Stéphane Ruffier lors de PSG-ASSE, le 14 août 2018. — J.E.E/SIPA

Le manager général de l’AS Saint-Etienne Claude Puel  a estimé jeudi que le litige opposant le club forézien à son gardien Stéphane Ruffier, mis à pied par l'ASSE, était « un épiphénomène ». Le joueur doit être reçu par sa direction le 22 juillet.

« Pour moi, c’est un épiphénomène dans la mesure où un joueur, qui voit son poste remis en question, dérape, comme son entourage. Il se pénalise tout seul mais je ne veux pas qu’il pénalise le groupe qui prépare la finale de la Coupe de France. Je me dois d’être le garant et de protéger l’effectif », a déclaré Puel en conférence de presse.

A l’origine, Claude Puel avait écarté Ruffier (383 matchs chez les Verts) au profit de sa doublure Jessy Moulin pour jouer contre Reims le 23 février en Ligue 1 après plusieurs mauvaises performances de son gardien numéro un. « C’était un choix sportif qui n’est pas accepté par le joueur », a commenté le manager des Verts.

Dans la foulée, l’agent de Ruffier, Patrick Glanz, avait tenu des propos très durs à l’encontre de Puel.

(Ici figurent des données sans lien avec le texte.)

def switchlist_smoother_py_alt (switchlist : List (Int × Int × Int)) (threshold : Int) (target : Int) (left_window : Int) (right_window : Int) : List (Int × Int × Int) :=
  let revRuns := switchlist.zipIdx.foldl (mergeStep switchlist threshold target left_window right_window) []
  (revRuns.reverse.foldl (fun (acc : List (Int × Int × Int) × Int) r =>
      (acc.1 ++ [(r.1, r.2, acc.2 + r.2 - 1)], acc.2 + r.2)) ([], 0)).1

-- ===== PRECONDITION & SPEC =====

-- A raises IndexError when the reconstructed characteristic list is empty, i.e. when
-- every segment length is < 1 (in particular on the empty switchlist); Pre_ excludes exactly those inputs.
def Pre_switchlist_smoother_py (switchlist : List (Int × Int × Int)) (threshold : Int) (target : Int) (left_window : Int) (right_window : Int) : Prop :=
  ∃ u ∈ switchlist, 1 ≤ u.2.1
instance (switchlist : List (Int × Int × Int)) (threshold : Int) (target : Int) (left_window : Int) (right_window : Int) : Decidable (Pre_switchlist_smoother_py switchlist threshold target left_window right_window) := by unfold Pre_switchlist_smoother_py; infer_instance

def pvWitness_switchlist_smoother_py : (List (Int × Int × Int)) × Int × Int × Int × Int :=
  ([(1, 5, 4), (0, 3, 7)], 10, 0, 20, 20)

-- On inputs whose every segment length is < 1 (including the empty switchlist) A raises
-- IndexError (the reconstructed list is empty and _get_switchlist reads data[0]); B returns [].
def Raises_switchlist_smoother_py (switchlist : List (Int × Int × Int)) (threshold : Int) (target : Int) (left_window : Int) (right_window : Int) : Prop :=
  ∀ u ∈ switchlist, u.2.1 < 1
instance (switchlist : List (Int × Int × Int)) (threshold : Int) (target : Int) (left_window : Int) (right_window : Int) : Decidable (Raises_switchlist_smoother_py switchlist threshold target left_window right_window) := by unfold Raises_switchlist_smoother_py; infer_instance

L'ASSE y avait répondu en engageant une procédure judiciaire à l’encontre de l’agent pour ne pas avoir à lui verser sa dernière commission de 180.000 euros. « Ce n’est pas une histoire entre un entraîneur et un joueur mais entre un salarié et un club qui l’emploie. Personne n’est au-dessus du club », a relevé Puel.

« Il paraît que cela arrive assez souvent à Saint-Etienne »

« Comme pour tout joueur qui s’égare, c’est à lui de revenir avec un bon comportement surtout vis-à-vis de ses coéquipiers », a insisté le technicien, rejetant l’idée d’une mauvaise ambiance au sein de l’effectif, qui vient de gagner ses trois premiers matchs amicaux contre Rumilly-Vallières, Nice et Charleroi.

« Quand on vit avec le groupe à l’entraînement depuis le 17 juin et qu’on voit des inepties ou des « fake news » (…) de la part d’anciens vendeurs de voitures, de pseudos agents ou autres, c’est particulier. Il paraît que cela arrive assez souvent à Saint-Étienne » s’est-il étonné.

Debuchy démine aussi

« Il y a un décalage avec ce que l’on vit au quotidien et la qualité de travail, l’ambiance. Je reste perplexe de voir la traduction qui en est faite à l’extérieur », s’est offusqué Claude Puel, réfutant également une prétendue altercation avec Mathieu Debuchy.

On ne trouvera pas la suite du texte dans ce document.